Here are the analyst’s notes via Business Insider:
- Demand looks strong. In Europe, the order rate is about 200/week with “highest per-capita demand from Nordic countries.” They expect Germany to become one of their biggest markets, and in Asia, they expect China to drive demand. In the longer-term they expect to sell 500,000 vehicles. The breakdown: “Gen 3 sedan (around 200K units), Gen 3 SUV (about 150K units), Model S/X (roughly 90K units) and the next Gen Roadster.
- On the production side the company reported a few improvements that should help support margins. 1. The number of temporary workers have decreased since the start of the year. 2. Less waste at supplier and production sites. 3. Full time employee work hours being lower to 40-50 hours per week, from 60-70 hours per week. 4. “Improvement in logistics costs.”

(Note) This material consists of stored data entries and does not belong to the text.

-- pv_equiv track=rewrite | github.com/LU1IN001/S1_TME-TD | TP3/Ex_4-5_Axel_Danappe-Laclef_Wilhem_Blondel.py | nb_couples_divise
-- ===== SOURCE A (Python) =====
-- def nb_couples_divise(n: int, p: int) -> int:
--     """Préconditions: n <= p
--     Retourne le nombre de couple d'entiers distincts qui se divise dans l'intervalle [n,p]
--     """
--     i: int = n
--     j: int = n
--     nb_couple: int = 0
--     while i <= p:
--         while j <= p:
--             if(i < j and i != 0 and j % i == 0):
--                 nb_couple = nb_couple + 1
--             j = j + 1
--         i = i + 1
--         j = n
--     return nb_couple
-- ===== SOURCE B (Python) =====
-- def nb_couples_divise(n: int, p: int) -> int:
--     """For each nonzero i in [n,p], add the closed-form count of multiples of i in (i,p]."""
--     total = 0
--     for i in range(n, p + 1):
--         if i != 0:
--             d = abs(i)
--             total += p // d - i // d
--     return total
-- ===== Notes on version B (the rewrite author's own statement) =====
-- stated objective: alternative
-- what changed: Replaced the nested while-loop scan over all pairs (i,j) by a single loop that, for every nonzero i in [n,p], adds the count of multiples of i in (i,p] in closed form as p//abs(i) - i//abs(i).
import Mathlib
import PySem

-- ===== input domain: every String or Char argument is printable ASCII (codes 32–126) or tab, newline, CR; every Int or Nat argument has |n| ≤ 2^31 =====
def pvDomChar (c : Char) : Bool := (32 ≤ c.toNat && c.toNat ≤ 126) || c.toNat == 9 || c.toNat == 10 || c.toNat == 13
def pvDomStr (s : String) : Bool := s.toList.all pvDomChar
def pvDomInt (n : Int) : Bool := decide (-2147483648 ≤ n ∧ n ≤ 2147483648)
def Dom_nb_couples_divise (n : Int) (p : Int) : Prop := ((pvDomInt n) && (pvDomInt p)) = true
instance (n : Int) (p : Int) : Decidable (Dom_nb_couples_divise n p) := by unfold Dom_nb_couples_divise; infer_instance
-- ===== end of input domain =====

-- B replaces A's nested pair scan by a single loop adding, per nonzero i, the closed-form
-- count p//|i| - i//|i| of multiples of i in (i,p]  (objective: alternative algorithm).

-- ===== PORT A =====
-- inner 'while j <= p' loop of A; the Nat fuel only makes the recursion structural, it is
-- always called with enough fuel ((p+1-j).toNat) to exhaust the loop condition j ≤ p.
def pvInnerA (i p : Int) (fuel : Nat) (j acc : Int) : Int :=
  match fuel with
  | 0 => acc
  | fuel + 1 =>
      if j ≤ p then
        pvInnerA i p fuel (j + 1)
          (if i < j ∧ i ≠ 0 ∧ PySem.Int.mod j i = 0 then acc + 1 else acc)
      else acc

-- outer 'while i <= p' loop of A (j reset to n each iteration); same fuel discipline
def pvOuterA (n p : Int) (fuel : Nat) (i acc : Int) : Int :=
  match fuel with
  | 0 => acc
  | fuel + 1 =>
      if i ≤ p then
        pvOuterA n p fuel (i + 1) (pvInnerA i p (p + 1 - n).toNat n acc)
      else acc

def nb_couples_divise (n : Int) (p : Int) : Int := pvOuterA n p (p + 1 - n).toNat n 0

-- ===== PORT B =====
def nb_couples_divise_alt (n : Int) (p : Int) : Int :=
  (PySem.List.pyRange n (p + 1) 1).foldl
    (fun total i =>
      if i ≠ 0 then
        total + (PySem.Int.floordiv p |i| - PySem.Int.floordiv i |i|)
      else total) 0

-- ===== PRECONDITION & SPEC =====
def Spec_nb_couples_divise (n : Int) (p : Int) (out : Int) : Prop := out = nb_couples_divise_alt n p
instance (n : Int) (p : Int) (out : Int) : Decidable (Spec_nb_couples_divise n p out) := by unfold Spec_nb_couples_divise; infer_instance

-- ===== CLAIM (what is proved, stated in full; the proofs are below) =====
def Claim_equal_nb_couples_divise : Prop := ∀ (n : Int) (p : Int), Dom_nb_couples_divise n p → Spec_nb_couples_divise n p (nb_couples_divise n p)

-- ===== LEMMAS AND PROOFS =====

-- floor-division step: j//d minus (j-1)//d is 1 exactly when d divides j (d > 0)
theorem pv_fdiv_step (d j : Int) (hd : 0 < d) :
    PySem.Int.floordiv j d =
      PySem.Int.floordiv (j - 1) d + (if d ∣ j then 1 else 0) := by
  have hq := (PySem.Int.floordiv_eq_iff_of_pos (a := j - 1) (b := d)
    (q := PySem.Int.floordiv (j - 1) d) hd).mp rfl
  obtain ⟨h1, h2⟩ := hq
  set q := PySem.Int.floordiv (j - 1) d with hqdef
  by_cases h : d ∣ j
  · rw [if_pos h]
    obtain ⟨k, hk⟩ := h
    rw [PySem.Int.floordiv_eq_iff_of_pos (a := j) (b := d) (q := q + 1) hd]
    have hqk : q < k := by
      have : q * d < k * d := by rw [mul_comm k d, ← hk]; omega
      exact lt_of_mul_lt_mul_right this hd.le
    constructor
    · have : (q + 1) * d ≤ k * d := by
        apply mul_le_mul_of_nonneg_right _ hd.le; omega
      rw [mul_comm k d] at this; omega
    · have : d * k < (q + 1 + 1) * d := by
        rw [← hk]; ring_nf; ring_nf at h2; omega
      omega
  · rw [if_neg h, add_zero]
    rw [PySem.Int.floordiv_eq_iff_of_pos (a := j) (b := d) (q := q) hd]
    refine ⟨by omega, ?_⟩
    rcases lt_or_eq_of_le (show j ≤ (q + 1) * d by omega) with hlt | heq
    · exact hlt
    · exact absurd ⟨q + 1, by rw [heq]; ring⟩ h

-- A's inner loop never counts anything when i = 0
theorem pv_innerA_zero (p : Int) : ∀ (k : Nat) (j acc : Int), pvInnerA 0 p k j acc = acc := by
  intro k
  induction k with
  | zero => intro j acc; rfl
  | succ k ih =>
      intro j acc
      rw [pvInnerA]
      by_cases hle : j ≤ p
      · simp only [hle, if_true]
        rw [ih]
        simp
      · simp [hle]

-- A's inner loop, phase past i: counts the multiples of i in [j, p]
theorem pv_innerA_past (i p : Int) (hi : i ≠ 0) : ∀ (k : Nat) (j acc : Int),
    i < j → j ≤ p + 1 → (p + 1 - j).toNat = k →
    pvInnerA i p k j acc =
      acc + (PySem.Int.floordiv p |i| - PySem.Int.floordiv (j - 1) |i|) := by
  intro k
  induction k with
  | zero =>
      intro j acc hij hjp hk
      have hj : j = p + 1 := by omega
      rw [pvInnerA, hj]
      simp
  | succ k ih =>
      intro j acc hij hjp hk
      have hle : j ≤ p := by omega
      rw [pvInnerA]
      simp only [hle, if_true]
      rw [ih (j + 1) _ (by omega) (by omega) (by omega)]
      have hd : 0 < |i| := abs_pos.mpr hi
      have hcond : (i < j ∧ i ≠ 0 ∧ PySem.Int.mod j i = 0) ↔ |i| ∣ j := by
        rw [PySem.Int.mod_eq_zero_iff_dvd, abs_dvd]
        exact ⟨fun h => h.2.2, fun h => ⟨hij, hi, h⟩⟩
      have hstep := pv_fdiv_step |i| j hd
      by_cases hdvd : |i| ∣ j
      · rw [if_pos (hcond.mpr hdvd)]
        rw [if_pos hdvd] at hstep
        simp only [add_sub_cancel_right]
        omega
      · rw [if_neg (fun h => hdvd (hcond.mp h))]
        rw [if_neg hdvd] at hstep
        simp only [add_sub_cancel_right]
        omega

-- A's inner loop from j ≤ i+1 with exact fuel: total count is p//|i| - i//|i|
theorem pv_innerA_count (i p : Int) (hi : i ≠ 0) (hip : i ≤ p) : ∀ (m : Nat) (j acc : Int),
    j ≤ i + 1 → (i + 1 - j).toNat = m →
    pvInnerA i p (p + 1 - j).toNat j acc =
      acc + (PySem.Int.floordiv p |i| - PySem.Int.floordiv i |i|) := by
  intro m
  induction m with
  | zero =>
      intro j acc hj hm
      have hj' : j = i + 1 := by omega
      rw [pv_innerA_past i p hi (p + 1 - j).toNat j acc (by omega) (by omega) rfl, hj']
      simp
  | succ m ih =>
      intro j acc hj hm
      have hle : j ≤ p := by omega
      have hfuel : (p + 1 - j).toNat = (p + 1 - (j + 1)).toNat + 1 := by omega
      rw [hfuel, pvInnerA]
      simp only [hle, if_true]
      rw [if_neg (by rintro ⟨h1, -, -⟩; omega)]
      exact ih (j + 1) acc (by omega) (by omega)

-- A's outer loop equals B's fold over the remaining range
theorem pv_outerA_eq (n p : Int) : ∀ (k : Nat) (i acc : Int),
    n ≤ i → (p + 1 - i).toNat = k →
    pvOuterA n p k i acc =
      (PySem.List.pyRange i (p + 1) 1).foldl
        (fun total x =>
          if x ≠ 0 then
            total + (PySem.Int.floordiv p |x| - PySem.Int.floordiv x |x|)
          else total) acc := by
  intro k
  induction k with
  | zero =>
      intro i acc hni hk
      rw [pvOuterA, PySem.List.pyRange_one_eq_nil (by omega)]
      rfl
  | succ k ih =>
      intro i acc hni hk
      have hle : i ≤ p := by omega
      rw [pvOuterA]
      simp only [hle, if_true]
      rw [PySem.List.pyRange_one_cons (by omega), List.foldl_cons]
      rw [ih (i + 1) _ (by omega) (by omega)]
      congr 1
      by_cases hi : i = 0
      · subst hi
        rw [pv_innerA_zero p (p + 1 - n).toNat n acc]
        simp
      · rw [pv_innerA_count i p hi hle (i + 1 - n).toNat n acc (by omega) rfl]
        simp [hi]

-- ===== VERDICT (by name: the statement is the Claim_ definition above) =====
theorem nb_couples_divise_spec : Claim_equal_nb_couples_divise := by
  intro n p _
  unfold Spec_nb_couples_divise nb_couples_divise nb_couples_divise_alt
  exact pv_outerA_eq n p (p + 1 - n).toNat n 0 le_rfl rfl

- Revenue from GHG/CAFE Credits: It has been argued that Tesla’s margins are driven by its zero emission vehicle (ZEV), greenhouse gases (GHG), and Corporate Average Fuel Economy (CAFE) credits. And that the many of these could disappear if the government changed its mind. “Tesla believes that revenues from these credits [GHG/CAFE] are far more reliable and sustainable than from the sale of ZEV credits,” according to Archambault. (Editor’s note: $17.1 million was realizd from GHG/CAFE credits in Q1)
- “The 25% gross margin target is more of a challenge, in our view.” Tesla reported 17% gross margin in Q1. But some like Donn Vickrey at Gradient Analytics say the Q1 margin was closer to 5.7%, when excluding credits.

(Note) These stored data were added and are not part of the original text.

-- pv_equiv track=rewrite | github.com/ksw0733/BOJ_Programmers | 백준/Gold/2133. 타일 채우기/타일 채우기.py | dp
-- ===== SOURCE A (Python) =====
-- def dp(N):
--     dp = [0] * 31
--     dp[2] = 3
--     for i in range(4, N + 1):
--         if i % 2 == 1:
--             continue
--         else:
--             dp[i] = dp[i - 2] * 3 + sum(dp[:i - 2]) * 2 + 2
--
--     return dp[N]
-- ===== SOURCE B (Python) =====
-- def dp(N):
--     if N < 2 or N % 2 == 1:
--         return 0
--     prev, cur = 1, 3
--     for _ in range((N - 2) // 2):
--         prev, cur = cur, 4 * cur - prev
--     return cur
-- ===== Notes on version B (the rewrite author's own statement) =====
-- stated objective: alternative
-- what changed: Replaced the fixed-size table with nested sum(dp[:i-2]) re-scans by the standard two-variable linear recurrence dp[n] = 4*dp[n-2] - dp[n-4] (prev/cur pair, no list, no inner pass).
-- intended difference: At N = -29 A returns 3 because Python's negative-index wraparound reads dp[-29] = dp[2]; B returns 0, the intended count for a negative board length. — e.g. on dp(-29): A returns 3, B returns 0
import Mathlib
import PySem

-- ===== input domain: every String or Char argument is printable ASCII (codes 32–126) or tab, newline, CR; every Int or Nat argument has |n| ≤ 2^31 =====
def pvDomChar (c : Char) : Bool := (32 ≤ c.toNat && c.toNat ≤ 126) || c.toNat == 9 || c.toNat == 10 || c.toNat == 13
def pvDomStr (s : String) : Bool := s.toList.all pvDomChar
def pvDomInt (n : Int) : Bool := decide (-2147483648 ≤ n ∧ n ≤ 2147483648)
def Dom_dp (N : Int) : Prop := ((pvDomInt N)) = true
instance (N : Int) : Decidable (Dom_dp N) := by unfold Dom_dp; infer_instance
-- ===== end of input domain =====

-- B drops A's 31-slot table and its inner sum(dp[:i-2]) re-scan, using the two-variable
-- recurrence dp[n] = 4*dp[n-2] - dp[n-4] instead (alternative decomposition; return value only).

-- ===== PORT A =====
def dp (N : Int) : Int :=
  let d0 : List Int := (List.replicate 31 (0 : Int)).set 2 3
  let d := (PySem.List.pyRange 4 (N + 1) 1).foldl (fun d i =>
    if PySem.Int.mod i 2 == 1 then d
    else d.set i.toNat
      ((PySem.List.pyGet? d (i - 2)).getD 0 * 3
        + (PySem.List.slice d none (some (i - 2))).sum * 2 + 2)) d0
  (PySem.List.pyGet? d N).getD 0

-- ===== PORT B =====
def dpAltGo : Nat → Int → Int → Int
  | 0, _, cur => cur
  | k + 1, prev, cur => dpAltGo k cur (4 * cur - prev)

def dp_alt (N : Int) : Int :=
  if N < 2 ∨ PySem.Int.mod N 2 == 1 then 0
  else dpAltGo ((N - 2) / 2).toNat 1 3

-- ===== PRECONDITION & SPEC =====
-- A raises IndexError for N > 30 (writing dp[31]) and for N < -31 (return dp[N]); Pre_ excludes exactly those.
def Pre_dp (N : Int) : Prop := -31 ≤ N ∧ N ≤ 30
instance (N : Int) : Decidable (Pre_dp N) := by unfold Pre_dp; infer_instance
def pvWitness_dp : Int := 12

-- At N = -29 A returns 3 because Python's negative-index wraparound reads dp[-29] = dp[2];
-- B returns 0, the intended count for a negative board length.
def D_dp (N : Int) : Prop := N = -29
instance (N : Int) : Decidable (D_dp N) := by unfold D_dp; infer_instance
def Spec_dp (N : Int) (out : Int) : Prop := ¬ D_dp N → out = dp_alt N
instance (N : Int) (out : Int) : Decidable (Spec_dp N out) := by unfold Spec_dp; infer_instance
def pvDiffWitness_dp : Int := -29
def pvDiffWitnessOut_dp : Int × Int := (3, 0)

-- ===== CLAIM (what is proved, stated in full; the proofs are below) =====
def Claim_unchanged_dp : Prop := ∀ (N : Int), Dom_dp N → Pre_dp N → Spec_dp N (dp N)
def Claim_changed_dp : Prop := Dom_dp (pvDiffWitness_dp) ∧ Pre_dp (pvDiffWitness_dp) ∧ D_dp (pvDiffWitness_dp) ∧ dp (pvDiffWitness_dp) = pvDiffWitnessOut_dp.1 ∧ dp_alt (pvDiffWitness_dp) = pvDiffWitnessOut_dp.2 ∧ pvDiffWitnessOut_dp.1 ≠ pvDiffWitnessOut_dp.2
def Claim_exact_dp : Prop := ∀ (N : Int), Dom_dp N → Pre_dp N → D_dp N → dp N ≠ dp_alt N

-- ===== LEMMAS AND PROOFS =====

theorem pv_all62 :
    ((List.range 62).all (fun k =>
      ((k : Int) - 31 == -29) || dp ((k : Int) - 31) == dp_alt ((k : Int) - 31))) = true := by
  decide

-- ===== VERDICT (by name: the statement is the Claim_ definition above) =====
theorem dp_spec : Claim_unchanged_dp := by
  unfold Claim_unchanged_dp
  intro N _ hpre
  unfold Pre_dp at hpre
  unfold Spec_dp
  intro hnd
  unfold D_dp at hnd
  have h := pv_all62
  rw [List.all_eq_true] at h
  have hk : (N + 31).toNat ∈ List.range 62 := by rw [List.mem_range]; omega
  have hb := h _ hk
  have heq : (((N + 31).toNat : Int)) - 31 = N := by omega
  rw [heq] at hb
  rcases Bool.or_eq_true_iff.mp hb with h1 | h2
  · exact absurd (eq_of_beq h1) hnd
  · exact eq_of_beq h2

theorem dp_changed : Claim_changed_dp := by unfold Claim_changed_dp; decide

theorem dp_tight : Claim_exact_dp := by
  unfold Claim_exact_dp
  intro N _ _ hd
  unfold D_dp at hd
  subst hd
  decide
theorem pv_main (l : List Char) :
    ∀ fuel pos acc, l.length - pos ≤ fuel →
      pvALoop l fuel pos acc = acc ++ ((pvTokens l fuel pos).map pvTransform).flatten := by
  intro fuel
  induction fuel with
  | zero => intro pos acc h; simp [pvALoop, pvTokens]
  | succ fuel ih =>
    intro pos acc hfuel
    by_cases hp : pos < l.length
    · by_cases hc : l.getD pos ' ' = '['
      · -- bracket case
        have hCE := pv_classEnd_eq l pos hp hc
        have hscan : pvJ2 l pos ≤ pvScanJ l (pvJ2 l pos) := by
          rw [pvScanJ_eq]; omega
        have hge := pvJ2_ge l pos
        simp only [pvALoop, pvTokens]
        rw [if_pos hp, if_pos hp, if_pos hc, hCE]
        rw [show (if pos + 1 < l.length ∧ l.getD (pos + 1) ' ' = '!' then pos + 1 + 1 else pos + 1) = pvJ1 l pos from rfl]
        rw [show (if pvJ1 l pos < l.length ∧ l.getD (pvJ1 l pos) ' ' = ']' then pvJ1 l pos + 1 else pvJ1 l pos) = pvJ2 l pos from rfl]
        set j := pvScanJ l (pvJ2 l pos) with hj
        by_cases hcl : j < l.length
        · rw [if_pos hcl, if_pos hcl]
          simp only [List.map_cons, List.flatten_cons]
          have hcp : l[pos] = '[' := by
            rw [List.getD_eq_getElem?_getD, List.getElem?_eq_getElem hp] at hc
            exact hc
          have hcj : l[j] = ']' := by
            rw [pvScanJ_eq] at hj
            have hFlt : List.findIdx (· = ']') (List.drop (pvJ2 l pos) l) < (List.drop (pvJ2 l pos) l).length := by
              rw [List.length_drop]; omega
            have := List.findIdx_getElem (w := hFlt)
            rw [List.getElem_drop] at this
            simp only [decide_eq_true_eq] at this
            simp only [hj]
            exact this
          have hseg := pv_segment l pos j hp hcl (by omega) hcp hcj
          rw [hseg, pv_transform_class]
          rw [ih (j + 1) _ (by omega)]
          simp [List.append_assoc]
        · rw [if_neg hcl, if_neg hcl]
          rw [ih (pos + 1) _ (by omega)]
          simp only [List.map_cons, List.flatten_cons]
          have : l.getD pos ' ' = '[' := hc
          rw [this, pv_transform_single]
          rw [if_neg (by decide), if_neg (by decide)]
          simp [List.append_assoc]
      · -- non-bracket
        have hCE : pvClassEnd l pos = none := by
          unfold pvClassEnd
          rw [if_pos hc]
        simp only [pvALoop, pvTokens]
        rw [if_pos hp, if_pos hp, if_neg hc, hCE]
        simp only [List.map_cons, List.flatten_cons]
        rw [pv_transform_single]
        by_cases hst : l.getD pos ' ' = '*' ∨ l.getD pos ' ' = '?'
        · rw [if_pos hst, if_pos hst, ih (pos + 1) _ (by omega)]
          simp [List.append_assoc]
        · rw [if_neg hst, if_neg hst]
          by_cases ha : PySem.Chars.isalpha (l.getD pos ' ') = true
          · rw [if_pos ha, if_pos ha, ih (pos + 1) _ (by omega)]
            simp [List.append_assoc]
          · rw [if_neg ha, if_neg ha, ih (pos + 1) _ (by omega)]
            simp [List.append_assoc]
    · simp [pvALoop, pvTokens, hp]
-- ===== CLAIM (what is proved, stated in full; the proofs are below) =====
def Claim_equal_make_pack_name_py : Prop := ∀ (names : List String), Dom_make_pack_name_py names → Pre_make_pack_name_py names → Spec_make_pack_name_py names (make_pack_name_py names)

-- ===== LEMMAS AND PROOFS =====

theorem pvSumDrop_le (tss : List (List String)) :
    ((tss.map (List.drop 1)).map List.length).sum ≤ (tss.map List.length).sum := by
  induction tss with
  | nil => simp
  | cons T rest ih =>
    simp only [List.map_cons, List.sum_cons]
    have : (T.drop 1).length ≤ T.length := by simp
    omega

theorem pvSumDrop_lt (tss : List (List String)) (h1 : tss ≠ []) (h2 : ∀ T ∈ tss, T ≠ []) :
    ((tss.map (List.drop 1)).map List.length).sum < (tss.map List.length).sum := by
  cases tss with
  | nil => exact absurd rfl h1
  | cons T rest =>
    simp only [List.map_cons, List.sum_cons]
    have hT : T ≠ [] := h2 T (by simp)
    have hTl : 0 < T.length := List.length_pos_iff.mpr hT
    have h3 : (T.drop 1).length = T.length - 1 := by simp
    have := pvSumDrop_le rest
    omega

theorem pvFoldlAdd_const (l : List String) (a : String) (h : ∀ x ∈ l, x = a) :
    l.foldl PySem.Set.add [a] = [a] := by
  induction l with
  | nil => rfl
  | cons x xs ih =>
    have hx : x = a := h x (by simp)
    subst hx
    have : PySem.Set.add [x] x = [x] := by simp [PySem.Set.add, PySem.Set.contains]
    simp only [List.foldl_cons, this]
    exact ih (fun y hy => h y (by simp [hy]))

theorem pvOfList_const (l : List String) (hl : l ≠ []) (h : ∀ x ∈ l, x = l.headD "") :
    PySem.Set.ofList l = [l.headD ""] := by
  cases l with
  | nil => exact absurd rfl hl
  | cons a t =>
    rw [PySem.Set.ofList_eq_foldl]
    simp only [List.foldl_cons, List.headD_cons]
    have ha : PySem.Set.add [] a = [a] := by rfl
    rw [ha]
    exact pvFoldlAdd_const t a (fun x hx => by simpa using h x (by simp [hx]))

theorem pvOfList_len_one_iff (l : List String) (hl : l ≠ []) :
    (PySem.Set.ofList l).length = 1 ↔ ∀ x ∈ l, x = l.headD "" := by
  constructor
  · intro h1
    have hmem : ∀ x, x ∈ PySem.Set.ofList l ↔ x ∈ l := fun x => PySem.Set.mem_ofList l x
    obtain ⟨y, hy⟩ : ∃ y, PySem.Set.ofList l = [y] := by
      cases hs : PySem.Set.ofList l with
      | nil => simp [hs] at h1
      | cons y ys => cases ys with
        | nil => exact ⟨y, rfl⟩
        | cons z zs => simp [hs] at h1
    intro x hx
    have hxy : x = y := by have := (hmem x).mpr hx; simp [hy] at this; exact this
    have hh : l.headD "" ∈ l := by cases l with | nil => simp at hl | cons a t => simp
    have hhy : l.headD "" = y := by
      have := (hmem _).mpr hh; simp [hy] at this
      rw [List.headD_eq_head?_getD]; exact this
    rw [hxy, hhy]
  · intro h
    simp [pvOfList_const l hl h]

-- the inner for-loop when no list is exhausted: the set of all heads
theorem pvCf_nonempty (tss : List (List String)) (s : PySem.Set String)
    (h : ∀ T ∈ tss, T ≠ []) :
    pvCollectFirsts tss s = (tss.map (fun t => t.headD "")).foldl PySem.Set.add s := by
  induction tss generalizing s with
  | nil => rfl
  | cons T rest ih =>
    cases T with
    | nil => exact absurd rfl (h [] (by simp))
    | cons x xs =>
      simp only [pvCollectFirsts, List.map_cons, List.foldl_cons, List.headD_cons]
      exact ih _ (fun U hU => h U (by simp [hU]))

-- the inner for-loop when it breaks at the first exhausted list
theorem pvCf_break (pre rest : List (List String)) (s : PySem.Set String)
    (h : ∀ T ∈ pre, T ≠ []) :
    pvCollectFirsts (pre ++ [] :: rest) s = (pre.map (fun t => t.headD "")).foldl PySem.Set.add s := by
  induction pre generalizing s with
  | nil => rfl
  | cons T p ih =>
    cases T with
    | nil => exact absurd rfl (h [] (by simp))
    | cons x xs =>
      simp only [List.cons_append, pvCollectFirsts, List.map_cons, List.foldl_cons, List.headD_cons]
      exact ih _ (fun U hU => h U (by simp [hU]))
-- pv_equiv track=rewrite | github.com/TimeB1729/codeforces | round 1032 (div 3)/pB.py | ourfunc
-- ===== SOURCE A (Python) =====
-- def ourfunc(t, test_cases):
--     results=[]
--     for case in test_cases:
--         n,s = case
--         res = "No"
--         count = {}
--         for i in range(n):
--             if s[i] in count.keys():
--                 count[s[i]] += 1
--             else:
--                 count[s[i]] = 1
--
--         if max(count.values()) > 2:
--             res = "Yes"
--         elif max(count.values()) == 2:
--             if s[0] != s[-1]:
--                 res = "Yes"
--             else:
--                 max_keys = [k for k,v in count.items() if v==2]
--                 if len(max_keys) > 1:
--                     res = "Yes"
--
--         results.append(res)
--     return results
-- ===== SOURCE B (Python) =====
-- def _judge(n, s):
--     # sort the first n characters so equal characters form adjacent runs,
--     # then scan once, tracking the longest run and the number of runs of length 2
--     chars = sorted(s[i] for i in range(n))
--     longest = 0
--     pairs = 0
--     run = 0
--     prev = None
--     for c in chars:
--         if prev == c:
--             run += 1
--         else:
--             if run == 2:
--                 pairs += 1
--             run = 1
--             prev = c
--         if run > longest:
--             longest = run
--     if run == 2:
--         pairs += 1
--     if longest > 2 or (longest == 2 and (s[0] != s[-1] or pairs >= 2)):
--         return "Yes"
--     return "No"
--
--
-- def ourfunc(t, test_cases):
--     return [_judge(n, s) for n, s in test_cases]
-- ===== Notes on version B (the rewrite author's own statement) =====
-- stated objective: alternative
-- what changed: Replaces A's hash-dict counting loop and nested if/elif cascade by sorting the first n characters and scanning the adjacent equal-character runs once, deriving the longest run and the number of length-2 runs, then one boolean decision per case.
import Mathlib
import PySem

Other items of interest from the Goldman visit/report:
- they expect Tesla to start delivering the Model X in 2015
- gen 3 production by 2017
- to begin 2014 at a production rate on the Model S of between 23,000 and 25,000
- production team now is aiming to get current production (20,000 units) onto a single shift (currently body assembly and finished assembly are running 2 shifts), then to be able to increase production (if needed) to 40K by returning to 2 shifts
- Tesla sees kWh costs to decline to under $100 over the next 10 years, which is down about 75% over today
And some other calculations on Tesla’s recent market moves via WSJ:
- 104% – The amount Tesla has risen in May.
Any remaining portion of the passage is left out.